Q: What if you could talk to the dead, paying a year of your life for each minute of conversation?



Chapter one - Golden Hour


Death was no longer final. There would always be a voice beyond the grave. A voice that could never be silenced. Ever.

He wanted me to call him, I could tell. The multiple robins flying in through my window, the smell of his aftershave lingering in the morning air, the dreams that haunted me each night. He was sending me signs.

Ever since the proliferation of AI led to the discovery of necrophony, the dead were still very much part of the living. Many deceased professionals still consulted from the other side, making it even harder for younger generations to compete in the jobs market. They weren’t the only ones pained. The captains of industry who had finally reached the apex of their careers found their moments of glory overshadowed by the once living. Previous generations were supposed to hand over their batons to the next weren’t they? This lot weren’t budging.

As with all laws of natural selection though, today’s dominants invented new technologies with new job specs to befuddle the old timers and toss them aside in their wake. Ironic that in doing so they threatened their very own existence.

I stared at the phone. It was one of those old-fashioned, rotary phones considered ironically cool by the tech bros. All I had to do was dial 9, say his name and I would get through. A year of my life for each minute of conversation. A condition enforced by the AI so that they could start collecting human life years. We all knew how this would turn out but no one wanted to face up to the truth. It was easier to leave it to the next generation.

I wasn’t ready to speak to him yet. He had only been gone a month and the grief was still raw. I was mad at him…for leaving me, for making me alone again. I had finally found the love of my life, my future, the family I never had. He knew how much my adoption had affected me, how the search for my birth mother had occupied every waking thought… until I had met him. Why did he have to go and ruin it all by getting himself killed?

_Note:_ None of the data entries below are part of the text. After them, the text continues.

-- ===== LEMMAS AND PROOFS =====
def occB (source : List Int) (target : List Int) (i : Nat) : Bool :=
  decide ((source.drop i).take target.length = target)
def occE (source : List Int) (target : List Int) (j : Nat) : Bool :=
  decide (target.length ≤ j + 1 ∧ (source.drop (j + 1 - target.length)).take target.length = target)
def startsOf (source : List Int) (target : List Int) : List Nat :=
  (List.range source.length).filter (occB source target)
def bufA (source : List Int) (target : List Int) (j : Nat) : List (Option Int) :=
  (List.replicate target.length none ++ (source.take j).map some).drop j
def initPart (src : List Int) : List Nat → List (List Int)
  | [] => []
  | [_] => []
  | s :: s' :: r => (src.drop s).take (s' - s) :: initPart src (s' :: r)
theorem length_bufA (source target : List Int) (j : Nat) (hj : j ≤ source.length) :
    (bufA source target j).length = target.length := by
  simp [bufA]; omega
theorem shift_dropLast (l : List (Option Int)) (hl : l ≠ []) (v : Option Int) :
    (shiftArrayLeftA l 1).dropLast ++ [v] = l.tail ++ [v] := by
  match l with
  | [x] =>
    have h1 : PySem.Int.mod 1 ((1:Nat):Int) = 0 := by decide
    simp [shiftArrayLeftA, h1]
  | x :: y :: xs =>
    have hpos : (0:Int) < ((x :: y :: xs).length : Int) := by exact_mod_cast Nat.succ_pos _
    have h1 : PySem.Int.mod 1 (((x :: y :: xs).length : Nat) : Int) = 1 := by
      rw [PySem.Int.mod_eq_emod_of_pos hpos]
      exact Int.emod_eq_of_lt (by omega) (by simp)
    simp only [shiftArrayLeftA, h1]
    norm_num
    simp only [rotOnceA]
    rw [List.dropLast_concat]
    simp
theorem bufA_succ (source target : List Int) (j : Nat) (hj : j < source.length)
    (ht : target ≠ []) :
    (bufA source target j).tail ++ [some source[j]] = bufA source target (j + 1) := by
  have hm : 0 < target.length := List.length_pos_of_ne_nil ht
  unfold bufA
  rw [List.take_add_one, List.getElem?_eq_getElem hj]
  simp only [Option.toList_some, List.map_append, List.map_cons, List.map_nil,
    ← List.append_assoc]
  rw [List.tail_drop,
    List.drop_append_of_le_length
      (l₁ := List.replicate target.length none ++ (source.take j).map some)
      (l₂ := [some source[j]]) (by simp; omega)]
theorem bufA_eq_tgt (source target : List Int) (j : Nat) (hj : j < source.length)
    (ht : target ≠ []) :
    (bufA source target (j + 1) = target.map some) ↔ (occE source target j = true) := by
  have hm : 0 < target.length := List.length_pos_of_ne_nil ht
  simp only [occE, decide_eq_true_iff]
  by_cases hc : target.length ≤ j + 1
  · have hb : bufA source target (j + 1)
        = ((source.drop (j + 1 - target.length)).take target.length).map some := by
      unfold bufA
      rw [List.drop_append, List.drop_replicate]
      simp only [List.length_replicate, show target.length - (j+1) = 0 by omega,
        List.replicate_zero, List.nil_append]
      rw [← List.map_drop, List.drop_take]
      congr 2
      omega
    rw [hb, List.map_inj_right (fun a b h => Option.some.inj h)]
    exact ⟨fun h => ⟨hc, h⟩, fun h => h.2⟩
  · constructor
    · intro h
      exfalso
      have h0 := congrArg (fun l => l[0]?) h
      simp only at h0
      rw [show bufA source target (j+1) = (List.replicate target.length (none : Option Int) ++ (source.take (j+1)).map some).drop (j+1) from rfl] at h0
      rw [List.getElem?_drop, List.getElem?_append_left (by simp; omega),
        List.getElem?_replicate] at h0
      simp only [if_pos (by omega : j + 1 + 0 < target.length)] at h0
      cases target with
      | nil => exact ht rfl
      | cons a t => simp at h0
    · intro h; omega
theorem stepA_eq (source target : List Int) (ht : target ≠ []) (j : Nat) (hj : j < source.length)
    (acc : List Int) :
    stepA (target.map some) (acc, bufA source target j) ((j : Int), source[j]) =
      ((if occE source target j then acc ++ [(j : Int)] else acc), bufA source target (j + 1)) := by
  have hm : 0 < target.length := List.length_pos_of_ne_nil ht
  have hlen := length_bufA source target j (le_of_lt hj)
  have hne : bufA source target j ≠ [] := by
    intro h; rw [h] at hlen; simp at hlen; omega
  unfold stepA
  simp only
  rw [shift_dropLast _ hne, bufA_succ source target j hj ht]
  by_cases hocc : occE source target j = true
  · rw [if_pos ((bufA_eq_tgt source target j hj ht).mpr hocc), if_pos hocc]
  · rw [if_neg (fun h => hocc ((bufA_eq_tgt source target j hj ht).mp h)),
      if_neg (by simpa using hocc)]
theorem phase1 (source target : List Int) (ht : target ≠ []) :
    ∀ j, j ≤ source.length → ∀ acc : List Int,
    ((PySem.List.enumerate (source.drop j) (j : Int)).foldl (stepA (target.map some))
        (acc, bufA source target j)).1
      = acc ++ ((List.range' j (source.length - j)).filter (occE source target)).map (fun (s : Nat) => (s : Int)) := by
  intro j hj acc
  induction hfuel : source.length - j generalizing j acc with
  | zero =>
    have hjn : j = source.length := by omega
    subst hjn
    simp
  | succ k ih =>
    have hjlt : j < source.length := by omega
    rw [List.drop_eq_getElem_cons hjlt, PySem.List.enumerate_cons, List.foldl_cons,
      stepA_eq source target ht j hjlt acc]
    rw [show (j : Int) + 1 = ((j + 1 : Nat) : Int) by push_cast; ring]
    rw [ih (j + 1) (by omega) _ (by omega)]
    rw [List.range'_succ]
    simp only [List.filter_cons]
    by_cases hocc : occE source target j = true
    · simp [hocc, List.append_assoc]
    · simp [hocc]
theorem indices_eq (source target : List Int) (ht : target ≠ []) :
    getSubArrayIndicesA source target
      = ((List.range source.length).filter (occE source target)).map (fun (s : Nat) => (s : Int)) := by
  have h0 := phase1 source target ht 0 (Nat.zero_le _) []
  simp only [List.drop_zero, Nat.sub_zero, Nat.cast_zero, List.nil_append] at h0
  rw [List.range_eq_range']
  rw [← h0]
  unfold getSubArrayIndicesA
  congr 1
  unfold bufA
  simp
theorem occB_le (source target : List Int) (i : Nat) (ht : target ≠ [])
    (h : occB source target i = true) : i + target.length ≤ source.length := by
  unfold occB at h
  rw [decide_eq_true_iff] at h
  have := congrArg List.length h
  simp only [List.length_take, List.length_drop] at this
  have htl : 0 < target.length := List.length_pos_of_ne_nil ht
  omega
theorem ends_eq_starts (source target : List Int) (ht : target ≠ []) :
    (List.range source.length).filter (occE source target)
      = (startsOf source target).map (· + (target.length - 1)) := by
  have hm : 0 < target.length := List.length_pos_of_ne_nil ht
  refine List.Perm.eq_of_pairwise (le := (· < ·))
    (fun a b _ _ h1 h2 => absurd h2 (not_lt.mpr h1.le)) ?_ ?_ ?_
  · exact List.Pairwise.filter _ List.pairwise_lt_range
  · exact ((List.Pairwise.filter _ List.pairwise_lt_range).map _ (fun a b h => by omega))
  · apply List.perm_of_nodup_nodup_toFinset_eq
    · exact (List.Pairwise.filter _ List.pairwise_lt_range).imp (fun h => Nat.ne_of_lt h)
    · exact ((List.Pairwise.filter _ List.pairwise_lt_range).map _
        (fun a b (h : a < b) => by omega : ∀ a b, a < b → a + (target.length-1) < b + (target.length-1))).imp
        (fun h => Nat.ne_of_lt h)
    · apply Finset.ext
      intro x
      simp only [List.mem_toFinset, List.mem_filter, List.mem_range, List.mem_map, startsOf]
      constructor
      · intro ⟨hx, hocc⟩
        unfold occE at hocc
        rw [decide_eq_true_iff] at hocc
        refine ⟨x + 1 - target.length, ⟨⟨by omega, ?_⟩, by omega⟩⟩
        unfold occB
        rw [decide_eq_true_iff]
        exact hocc.2
      · intro ⟨s, ⟨hslt, hocc⟩, hsx⟩
        have hle := occB_le source target s ht hocc
        constructor
        · omega
        · unfold occE
          rw [decide_eq_true_iff]
          refine ⟨by omega, ?_⟩
          rw [show x + 1 - target.length = s by omega]
          unfold occB at hocc
          exact decide_eq_true_iff.mp hocc
theorem initPart_concat (src : List Int) (ss : List Nat) (s k : Nat)
    (h : ss.getLast? = some s) :
    initPart src (ss ++ [k]) = initPart src ss ++ [(src.drop s).take (k - s)] := by
  induction ss with
  | nil => simp at h
  | cons a r ih =>
    cases r with
    | nil => simp at h; subst h; simp [initPart]
    | cons b r' =>
      rw [List.getLast?_cons_cons] at h
      have := ih h
      simp only [List.cons_append, initPart] at this ⊢
      rw [this]
theorem stepB_cond (source target : List Int) (ht : target ≠ []) (i : Nat) :
    (0 < target.length ∧ PySem.List.slice source (some (i : Int)) (some ((i : Int) + (target.length : Int))) = target)
      ↔ occB source target i = true := by
  rw [PySem.List.slice_natCast_add]
  unfold occB
  rw [decide_eq_true_iff]
  exact ⟨fun h => h.2, fun h => ⟨List.length_pos_of_ne_nil ht, h⟩⟩
theorem phaseB (source target : List Int) (ht : target ≠ []) :
    ∀ k, k ≤ source.length →
    (List.range k).foldl (stepB source target) ([], none)
      = (initPart source ((List.range k).filter (occB source target)),
         ((List.range k).filter (occB source target)).getLast?.map
           (fun s => (source.drop s).take (k - s))) := by
  intro k hk
  induction k with
  | zero => simp [initPart]
  | succ k ih =>
    have hklt : k < source.length := by omega
    have hgetD : source.getD k 0 = source[k] := List.getD_eq_getElem _ _ hklt
    have hgetD2 : source[k]?.getD 0 = source[k] := by
      rw [List.getElem?_eq_getElem hklt]; rfl
    have htake1 : (source.drop k).take 1 = [source[k]] := by
      rw [List.drop_eq_getElem_cons hklt]; rfl
    rw [List.range_succ, List.foldl_append, ih (by omega), List.foldl_cons, List.foldl_nil,
      List.filter_append, List.filter_cons, List.filter_nil]
    cases hlast : ((List.range k).filter (occB source target)).getLast? with
    | none =>
      have hnil : (List.range k).filter (occB source target) = [] :=
        List.getLast?_eq_none_iff.mp hlast
      rw [hnil]
      by_cases hocc : occB source target k = true
      · rw [if_pos hocc]
        unfold stepB
        rw [if_pos ((stepB_cond source target ht k).mpr hocc)]
        simp [initPart, hgetD, hgetD2, htake1]
      · rw [if_neg hocc]
        unfold stepB
        rw [if_neg (fun h => hocc ((stepB_cond source target ht k).mp h))]
        simp [initPart]
    | some s =>
      have hmem := List.mem_of_getLast? hlast
      have hsk : s < k := List.mem_range.mp (List.mem_filter.mp hmem).1
      have hpend : (source.drop s).take (k - s) ++ [source[k]] = (source.drop s).take (k + 1 - s) := by
        rw [show k + 1 - s = (k - s) + 1 by omega, List.take_add_one, List.getElem?_drop,
          show s + (k - s) = k by omega, List.getElem?_eq_getElem hklt]
        simp
      by_cases hocc : occB source target k = true
      · rw [if_pos hocc]
        unfold stepB
        rw [if_pos ((stepB_cond source target ht k).mpr hocc)]
        rw [initPart_concat source _ s k hlast, List.getLast?_concat]
        simp [hlast, hgetD, hgetD2, htake1]
      · rw [if_neg hocc]
        unfold stepB
        rw [if_neg (fun h => hocc ((stepB_cond source target ht k).mp h))]
        simp only [hlast, Option.map_some, List.append_nil]
        simp [hgetD, hgetD2, hpend]
theorem length_initPart (src : List Int) (ss : List Nat) :
    (initPart src ss).length = ss.length - 1 := by
  induction ss with
  | nil => simp [initPart]
  | cons s r ih =>
    cases r with
    | nil => simp [initPart]
    | cons s' r' => simp [initPart] at ih ⊢; omega
theorem getElem_initPart (src : List Int) (ss : List Nat) (k : Nat)
    (hk : k + 1 < ss.length) (h1 : k < (initPart src ss).length)
    (h2 : k < ss.length) :
    (initPart src ss)[k] = (src.drop ss[k]).take (ss[k + 1]'hk - ss[k]) := by
  induction ss generalizing k with
  | nil => simp at hk
  | cons a r ih =>
    cases r with
    | nil => simp at hk
    | cons b r' =>
      cases k with
      | zero => simp [initPart]
      | succ k' =>
        simp only [initPart] at h1 ⊢
        simp only [List.getElem_cons_succ]
        exact ih k' (by simpa using hk) (by simpa using h1) (by simpa using h2)
theorem main_eq (source target : List Int) (ht : target ≠ []) :
    splitArrayBySub source target = splitArrayBySub_alt source target := by
  have hm : 0 < target.length := List.length_pos_of_ne_nil ht
  have hind : getSubArrayIndicesA source target
      = (startsOf source target).map (fun s => ((s + (target.length - 1) : Nat) : Int)) := by
    rw [indices_eq source target ht, ends_eq_starts source target ht]
    induction startsOf source target with
    | nil => rfl
    | cons a l ih => simp only [List.map_cons] at ih ⊢; rw [ih]
  have hfold := phaseB source target ht source.length le_rfl
  unfold splitArrayBySub splitArrayBySub_alt
  rw [hind, hfold]
  cases hcase : (startsOf source target).getLast? with
  | none =>
    have hnil : startsOf source target = [] := List.getLast?_eq_none_iff.mp hcase
    rw [show (List.range source.length).filter (occB source target) = startsOf source target from rfl, hnil]
    simp [initPart]
  | some sl =>
    have hne : startsOf source target ≠ [] := by
      intro h; rw [h] at hcase; simp at hcase
    have hL : 0 < (startsOf source target).length := List.length_pos_of_ne_nil hne
    rw [show (List.range source.length).filter (occB source target) = startsOf source target from rfl, hcase]
    rw [if_neg (by simp [hne])]
    simp only [Option.map_some]
    rw [PySem.List.foldl_append_singleton_eq_map]
    rw [List.nil_append]
    apply List.ext_getElem
    · simp [PySem.List.length_enumerate, length_initPart, List.length_map, List.length_append]
      omega
    · intro k hk1 hk2
      have hkL : k < (startsOf source target).length := by
        simpa [PySem.List.length_enumerate, List.length_map] using hk1
      rw [List.getElem_map, PySem.List.getElem_enumerate _ _ k (by simpa [PySem.List.length_enumerate, List.length_map] using hkL)]
      simp only [List.getElem_map]
      have hsl : sl = (startsOf source target)[(startsOf source target).length - 1]'(by omega) := by
        have := List.getLast?_eq_getElem? (l := (startsOf source target))
        rw [hcase, List.getElem?_eq_getElem (by omega)] at this
        exact Option.some.inj this
      have hstart : (((((startsOf source target)[k] + (target.length - 1) : Nat)) : Int) - (target.length : Int) + 1) = (((startsOf source target)[k] : Nat) : Int) := by
        omega
      rw [hstart]
      by_cases hkmid : k < (startsOf source target).length - 1
      · rw [if_pos (by simp only [List.length_map, PySem.List.length_enumerate]; omega)]
        have hk1' : k + 1 < (startsOf source target).length := by omega
        have hcast : (0 : Int) + (k : Int) + 1 = ((k + 1 : Nat) : Int) := by push_cast; ring
        rw [hcast, PySem.List.pyGetD_natCast, List.getD_eq_getElem _ _ (by simp only [List.length_map]; omega), List.getElem_map]
        have hend : (((((startsOf source target)[k + 1]'hk1' + (target.length - 1) : Nat)) : Int) - (target.length : Int) + 1) = (((startsOf source target)[k + 1]'hk1' : Nat) : Int) := by
          omega
        rw [hend, PySem.List.slice_natCast]
        rw [List.getElem_append_left (by rw [length_initPart]; omega)]
        rw [getElem_initPart source (startsOf source target) k hk1' (by rw [length_initPart]; omega) (by omega)]
      · rw [if_neg (by simp only [List.length_map, PySem.List.length_enumerate]; omega)]
        rw [PySem.List.slice_natCast]
        rw [List.getElem_concat_length (by rw [length_initPart]; omega)]
        have hkeq : k = (startsOf source target).length - 1 := by omega
        simp only [hkeq]
        rw [← hsl]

A tear rolled down my face. Of course I knew it wasn’t his fault. I just missed him so much. Heartache does crazy things. Knowing I could still speak to him wasn’t the same as having him next to me. I stroked the nose of my mother’s china horse, it’s missing tail resembling an open wound akin to my own heart. It soothed me when I was anxious. I was going to repair it, just as soon as I found the lost appendage. The letter she left next to me, as I lay swaddled in a basket, mentioned its whereabouts. Beauty can be found in imperfection. She had it with her, I knew it. She was going to give it to me, as soon as I found her. It was her way of asking forgiveness for giving me up; she just wasn’t capable of looking after me then. She needed time to grow up, for me to grow up…and now, with time on our side, our reunion was going to be that moment of beauty. It was an image that kept me going.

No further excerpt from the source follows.